Everything from the line containing "x => (b ++ [x]) :: bs" through the line containing "pvBucketGet bs n" in the listing below should be copied exactly, and nothing more.
[[ Entries supplied open ]]
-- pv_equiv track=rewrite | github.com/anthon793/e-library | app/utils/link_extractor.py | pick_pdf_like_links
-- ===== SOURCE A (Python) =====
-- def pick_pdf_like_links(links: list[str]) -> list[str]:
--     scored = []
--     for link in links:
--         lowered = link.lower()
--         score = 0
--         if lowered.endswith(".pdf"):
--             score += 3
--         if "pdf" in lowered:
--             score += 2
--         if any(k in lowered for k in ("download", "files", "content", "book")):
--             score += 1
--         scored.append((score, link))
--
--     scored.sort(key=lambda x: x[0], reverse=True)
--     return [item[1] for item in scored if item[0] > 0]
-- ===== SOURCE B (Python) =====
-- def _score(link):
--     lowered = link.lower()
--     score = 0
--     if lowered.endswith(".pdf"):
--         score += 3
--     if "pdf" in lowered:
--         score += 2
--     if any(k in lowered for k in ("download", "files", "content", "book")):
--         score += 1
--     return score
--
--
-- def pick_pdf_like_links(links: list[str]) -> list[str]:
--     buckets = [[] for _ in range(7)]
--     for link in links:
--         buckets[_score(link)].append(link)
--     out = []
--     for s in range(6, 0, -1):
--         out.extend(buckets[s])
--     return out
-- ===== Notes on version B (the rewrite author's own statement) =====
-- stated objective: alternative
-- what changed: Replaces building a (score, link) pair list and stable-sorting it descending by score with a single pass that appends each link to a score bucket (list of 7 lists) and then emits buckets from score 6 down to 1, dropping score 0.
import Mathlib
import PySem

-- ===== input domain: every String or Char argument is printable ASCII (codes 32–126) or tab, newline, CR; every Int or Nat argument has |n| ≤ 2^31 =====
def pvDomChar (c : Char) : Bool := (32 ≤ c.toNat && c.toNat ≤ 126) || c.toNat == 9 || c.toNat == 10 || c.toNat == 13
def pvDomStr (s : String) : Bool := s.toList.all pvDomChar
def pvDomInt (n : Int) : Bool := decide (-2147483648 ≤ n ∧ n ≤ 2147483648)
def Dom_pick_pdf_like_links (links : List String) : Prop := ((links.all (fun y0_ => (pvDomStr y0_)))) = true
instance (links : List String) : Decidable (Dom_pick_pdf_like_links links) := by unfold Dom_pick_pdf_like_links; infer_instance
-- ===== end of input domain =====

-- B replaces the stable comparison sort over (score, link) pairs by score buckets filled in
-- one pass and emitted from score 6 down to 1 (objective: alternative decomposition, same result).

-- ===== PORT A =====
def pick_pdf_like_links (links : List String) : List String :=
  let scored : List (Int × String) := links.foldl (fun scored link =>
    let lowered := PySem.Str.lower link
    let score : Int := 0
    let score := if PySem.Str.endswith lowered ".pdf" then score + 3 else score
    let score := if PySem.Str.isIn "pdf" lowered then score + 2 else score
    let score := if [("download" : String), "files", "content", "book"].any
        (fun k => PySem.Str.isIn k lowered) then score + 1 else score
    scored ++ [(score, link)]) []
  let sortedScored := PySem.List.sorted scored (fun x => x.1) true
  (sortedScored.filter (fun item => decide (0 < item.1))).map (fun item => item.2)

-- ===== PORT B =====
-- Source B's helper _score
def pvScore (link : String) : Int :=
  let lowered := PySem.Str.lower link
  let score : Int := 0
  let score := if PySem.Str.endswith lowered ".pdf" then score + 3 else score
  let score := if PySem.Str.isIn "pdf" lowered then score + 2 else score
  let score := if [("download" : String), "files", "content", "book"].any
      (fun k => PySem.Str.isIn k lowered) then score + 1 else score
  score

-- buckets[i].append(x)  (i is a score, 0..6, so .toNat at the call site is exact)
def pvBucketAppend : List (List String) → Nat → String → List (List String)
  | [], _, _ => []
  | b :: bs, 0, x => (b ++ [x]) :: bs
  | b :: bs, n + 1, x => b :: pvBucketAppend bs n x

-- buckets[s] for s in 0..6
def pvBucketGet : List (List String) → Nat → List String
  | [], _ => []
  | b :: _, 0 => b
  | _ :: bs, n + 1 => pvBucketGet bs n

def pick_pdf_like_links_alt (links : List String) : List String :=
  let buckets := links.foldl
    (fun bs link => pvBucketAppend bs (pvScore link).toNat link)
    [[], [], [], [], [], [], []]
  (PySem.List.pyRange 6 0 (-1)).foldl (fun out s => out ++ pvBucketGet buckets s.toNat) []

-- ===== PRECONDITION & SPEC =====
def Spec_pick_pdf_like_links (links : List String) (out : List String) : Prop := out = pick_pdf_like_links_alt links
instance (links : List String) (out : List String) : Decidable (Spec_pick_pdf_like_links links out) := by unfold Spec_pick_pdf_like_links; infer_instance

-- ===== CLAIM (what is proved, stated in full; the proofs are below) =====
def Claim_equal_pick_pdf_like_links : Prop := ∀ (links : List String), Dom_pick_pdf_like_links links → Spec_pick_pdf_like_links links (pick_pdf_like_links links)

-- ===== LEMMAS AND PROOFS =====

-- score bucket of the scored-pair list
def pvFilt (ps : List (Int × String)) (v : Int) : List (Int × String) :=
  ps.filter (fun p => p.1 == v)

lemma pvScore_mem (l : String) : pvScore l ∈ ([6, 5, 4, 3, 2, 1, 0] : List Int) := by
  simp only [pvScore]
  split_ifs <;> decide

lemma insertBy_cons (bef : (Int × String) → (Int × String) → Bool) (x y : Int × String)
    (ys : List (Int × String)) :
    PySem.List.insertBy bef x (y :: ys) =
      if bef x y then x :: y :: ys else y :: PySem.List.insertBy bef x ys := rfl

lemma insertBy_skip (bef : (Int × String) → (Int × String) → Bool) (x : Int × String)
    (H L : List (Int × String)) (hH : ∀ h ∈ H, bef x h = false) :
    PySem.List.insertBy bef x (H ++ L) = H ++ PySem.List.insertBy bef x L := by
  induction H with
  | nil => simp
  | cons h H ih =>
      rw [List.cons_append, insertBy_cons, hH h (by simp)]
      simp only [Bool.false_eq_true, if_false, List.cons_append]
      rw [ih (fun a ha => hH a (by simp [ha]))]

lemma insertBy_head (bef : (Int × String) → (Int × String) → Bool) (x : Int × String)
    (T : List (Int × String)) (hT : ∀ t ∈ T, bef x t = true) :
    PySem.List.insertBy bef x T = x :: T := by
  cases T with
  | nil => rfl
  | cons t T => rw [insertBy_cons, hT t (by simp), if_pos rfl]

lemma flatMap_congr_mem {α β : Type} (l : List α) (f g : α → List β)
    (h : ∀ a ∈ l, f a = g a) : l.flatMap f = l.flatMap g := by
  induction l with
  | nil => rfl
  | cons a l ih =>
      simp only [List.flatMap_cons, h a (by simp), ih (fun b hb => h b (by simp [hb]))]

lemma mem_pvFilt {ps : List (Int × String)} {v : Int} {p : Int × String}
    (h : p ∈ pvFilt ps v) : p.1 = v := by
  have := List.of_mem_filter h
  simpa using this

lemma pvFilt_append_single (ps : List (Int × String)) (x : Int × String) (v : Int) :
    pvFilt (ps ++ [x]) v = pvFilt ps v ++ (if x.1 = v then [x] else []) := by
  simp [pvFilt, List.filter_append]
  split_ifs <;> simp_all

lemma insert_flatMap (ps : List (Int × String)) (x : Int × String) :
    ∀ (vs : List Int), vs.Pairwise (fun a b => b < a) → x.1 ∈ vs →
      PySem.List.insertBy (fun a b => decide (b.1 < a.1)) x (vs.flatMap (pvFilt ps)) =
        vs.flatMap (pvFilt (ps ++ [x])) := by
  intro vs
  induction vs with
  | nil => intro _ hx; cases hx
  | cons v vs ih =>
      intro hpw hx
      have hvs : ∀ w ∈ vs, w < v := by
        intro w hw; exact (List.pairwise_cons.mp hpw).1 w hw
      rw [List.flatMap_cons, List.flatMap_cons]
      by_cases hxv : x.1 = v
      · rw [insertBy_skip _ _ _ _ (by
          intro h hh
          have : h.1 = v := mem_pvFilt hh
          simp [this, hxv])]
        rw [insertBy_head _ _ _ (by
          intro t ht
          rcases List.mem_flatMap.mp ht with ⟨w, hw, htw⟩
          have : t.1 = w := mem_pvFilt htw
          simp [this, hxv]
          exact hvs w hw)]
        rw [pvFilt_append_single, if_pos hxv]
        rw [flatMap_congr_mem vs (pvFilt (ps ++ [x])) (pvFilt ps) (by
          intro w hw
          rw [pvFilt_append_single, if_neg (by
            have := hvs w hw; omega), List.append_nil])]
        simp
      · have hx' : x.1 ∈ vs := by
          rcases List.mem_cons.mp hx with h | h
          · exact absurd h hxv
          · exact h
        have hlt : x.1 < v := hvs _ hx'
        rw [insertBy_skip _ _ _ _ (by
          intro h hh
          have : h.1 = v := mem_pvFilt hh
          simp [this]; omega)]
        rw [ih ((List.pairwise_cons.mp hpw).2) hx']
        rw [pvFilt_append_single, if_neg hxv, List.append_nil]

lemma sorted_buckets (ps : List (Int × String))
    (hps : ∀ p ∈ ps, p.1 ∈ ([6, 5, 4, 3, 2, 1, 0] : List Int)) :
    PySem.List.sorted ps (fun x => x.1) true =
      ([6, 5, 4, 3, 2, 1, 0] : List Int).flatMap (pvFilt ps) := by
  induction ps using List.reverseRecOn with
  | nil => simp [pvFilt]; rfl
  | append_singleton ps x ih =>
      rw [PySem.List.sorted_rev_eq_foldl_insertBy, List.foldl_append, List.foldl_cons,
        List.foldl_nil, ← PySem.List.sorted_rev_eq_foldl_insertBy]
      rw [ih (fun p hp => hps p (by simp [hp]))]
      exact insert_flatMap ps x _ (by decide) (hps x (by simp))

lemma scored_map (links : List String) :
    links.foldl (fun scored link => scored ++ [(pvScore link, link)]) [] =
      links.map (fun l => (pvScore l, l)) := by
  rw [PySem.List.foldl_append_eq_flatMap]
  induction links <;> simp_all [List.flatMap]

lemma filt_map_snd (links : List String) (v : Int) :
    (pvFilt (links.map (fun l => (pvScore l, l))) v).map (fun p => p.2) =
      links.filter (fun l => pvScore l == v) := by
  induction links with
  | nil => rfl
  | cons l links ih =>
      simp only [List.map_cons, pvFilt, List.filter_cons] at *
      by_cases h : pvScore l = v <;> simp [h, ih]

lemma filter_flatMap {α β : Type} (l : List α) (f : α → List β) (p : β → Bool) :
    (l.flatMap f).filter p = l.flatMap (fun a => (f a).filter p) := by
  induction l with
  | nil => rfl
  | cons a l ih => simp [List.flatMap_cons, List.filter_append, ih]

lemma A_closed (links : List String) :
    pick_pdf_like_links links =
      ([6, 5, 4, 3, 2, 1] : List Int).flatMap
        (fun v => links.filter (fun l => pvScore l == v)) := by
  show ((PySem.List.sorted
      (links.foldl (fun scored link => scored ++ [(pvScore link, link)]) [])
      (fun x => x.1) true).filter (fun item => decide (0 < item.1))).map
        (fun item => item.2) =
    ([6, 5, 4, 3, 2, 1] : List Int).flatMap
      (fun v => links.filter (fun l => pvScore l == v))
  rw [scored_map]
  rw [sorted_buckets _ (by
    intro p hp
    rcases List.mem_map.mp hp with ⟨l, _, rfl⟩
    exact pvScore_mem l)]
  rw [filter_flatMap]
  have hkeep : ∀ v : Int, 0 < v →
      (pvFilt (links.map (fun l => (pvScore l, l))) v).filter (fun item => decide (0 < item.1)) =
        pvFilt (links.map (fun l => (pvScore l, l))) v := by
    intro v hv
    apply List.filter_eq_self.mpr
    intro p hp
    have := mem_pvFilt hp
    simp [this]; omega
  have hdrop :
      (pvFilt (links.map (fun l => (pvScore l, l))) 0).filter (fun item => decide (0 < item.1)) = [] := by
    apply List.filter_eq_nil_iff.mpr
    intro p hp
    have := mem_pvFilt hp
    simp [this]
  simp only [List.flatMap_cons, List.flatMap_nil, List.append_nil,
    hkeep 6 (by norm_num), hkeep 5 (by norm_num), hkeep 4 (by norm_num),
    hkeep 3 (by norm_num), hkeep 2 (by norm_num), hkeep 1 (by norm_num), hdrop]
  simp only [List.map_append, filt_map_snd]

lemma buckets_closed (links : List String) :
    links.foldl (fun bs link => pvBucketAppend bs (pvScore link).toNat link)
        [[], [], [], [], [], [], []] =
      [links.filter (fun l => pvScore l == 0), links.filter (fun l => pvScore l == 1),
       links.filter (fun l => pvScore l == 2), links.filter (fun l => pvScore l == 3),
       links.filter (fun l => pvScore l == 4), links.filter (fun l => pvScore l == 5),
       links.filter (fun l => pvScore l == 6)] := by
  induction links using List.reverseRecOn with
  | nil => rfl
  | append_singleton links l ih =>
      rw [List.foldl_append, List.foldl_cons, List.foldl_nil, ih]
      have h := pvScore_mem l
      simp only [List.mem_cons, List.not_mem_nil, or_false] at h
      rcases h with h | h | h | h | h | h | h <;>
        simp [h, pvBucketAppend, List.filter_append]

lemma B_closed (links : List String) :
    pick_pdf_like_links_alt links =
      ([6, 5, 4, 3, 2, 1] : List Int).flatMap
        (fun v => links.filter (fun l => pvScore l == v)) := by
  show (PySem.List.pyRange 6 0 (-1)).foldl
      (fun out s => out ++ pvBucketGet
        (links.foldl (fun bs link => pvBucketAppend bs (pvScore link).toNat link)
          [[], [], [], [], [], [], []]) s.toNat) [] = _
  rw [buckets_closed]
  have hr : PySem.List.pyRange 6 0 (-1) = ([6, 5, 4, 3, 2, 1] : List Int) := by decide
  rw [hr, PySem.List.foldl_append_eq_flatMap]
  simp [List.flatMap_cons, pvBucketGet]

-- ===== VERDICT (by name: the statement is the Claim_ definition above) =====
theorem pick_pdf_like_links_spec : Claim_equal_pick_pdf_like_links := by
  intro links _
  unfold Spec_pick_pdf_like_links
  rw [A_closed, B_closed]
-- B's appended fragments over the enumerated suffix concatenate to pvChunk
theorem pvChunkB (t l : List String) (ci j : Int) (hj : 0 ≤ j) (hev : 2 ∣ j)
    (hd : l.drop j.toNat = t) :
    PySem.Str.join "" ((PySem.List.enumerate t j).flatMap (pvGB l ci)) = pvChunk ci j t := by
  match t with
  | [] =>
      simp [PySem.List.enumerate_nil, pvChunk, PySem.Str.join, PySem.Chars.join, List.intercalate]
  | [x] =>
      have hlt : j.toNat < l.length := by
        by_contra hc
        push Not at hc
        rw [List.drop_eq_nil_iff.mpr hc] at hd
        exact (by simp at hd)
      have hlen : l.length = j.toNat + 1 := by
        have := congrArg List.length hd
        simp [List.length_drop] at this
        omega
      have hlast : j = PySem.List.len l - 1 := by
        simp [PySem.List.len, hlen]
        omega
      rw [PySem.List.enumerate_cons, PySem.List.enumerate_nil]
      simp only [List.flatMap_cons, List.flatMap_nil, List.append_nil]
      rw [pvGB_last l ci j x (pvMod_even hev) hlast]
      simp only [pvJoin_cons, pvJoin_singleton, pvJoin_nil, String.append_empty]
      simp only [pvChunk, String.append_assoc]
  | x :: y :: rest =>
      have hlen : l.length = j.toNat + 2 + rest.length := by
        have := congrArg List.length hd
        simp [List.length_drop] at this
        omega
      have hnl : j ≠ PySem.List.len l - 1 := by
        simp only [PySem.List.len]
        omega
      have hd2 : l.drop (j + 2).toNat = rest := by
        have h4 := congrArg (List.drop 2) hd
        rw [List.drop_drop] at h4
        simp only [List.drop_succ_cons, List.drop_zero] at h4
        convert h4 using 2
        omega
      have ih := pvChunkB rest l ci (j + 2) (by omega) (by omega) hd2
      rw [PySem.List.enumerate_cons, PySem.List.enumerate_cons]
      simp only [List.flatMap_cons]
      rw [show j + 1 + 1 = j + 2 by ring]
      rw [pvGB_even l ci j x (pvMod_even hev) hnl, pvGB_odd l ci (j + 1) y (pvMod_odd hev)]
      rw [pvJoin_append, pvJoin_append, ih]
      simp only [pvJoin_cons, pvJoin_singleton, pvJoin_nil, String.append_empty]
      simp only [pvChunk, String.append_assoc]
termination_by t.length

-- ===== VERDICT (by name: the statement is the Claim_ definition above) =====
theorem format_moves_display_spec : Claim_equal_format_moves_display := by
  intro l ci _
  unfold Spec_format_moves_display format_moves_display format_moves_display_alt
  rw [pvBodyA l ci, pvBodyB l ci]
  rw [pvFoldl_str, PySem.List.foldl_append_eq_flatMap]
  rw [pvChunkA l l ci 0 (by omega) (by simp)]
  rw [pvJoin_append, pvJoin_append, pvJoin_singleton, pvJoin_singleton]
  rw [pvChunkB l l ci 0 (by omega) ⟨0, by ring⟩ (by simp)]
[[ Entries supplied closed ]]
# Written answer
  | b :: bs, 0, x => (b ++ [x]) :: bs
  | b :: bs, n + 1, x => b :: pvBucketAppend bs n x

-- buckets[s] for s in 0..6
def pvBucketGet : List (List String) → Nat → List String
  | [], _ => []
  | b :: _, 0 => b
  | _ :: bs, n + 1 => pvBucketGet bs n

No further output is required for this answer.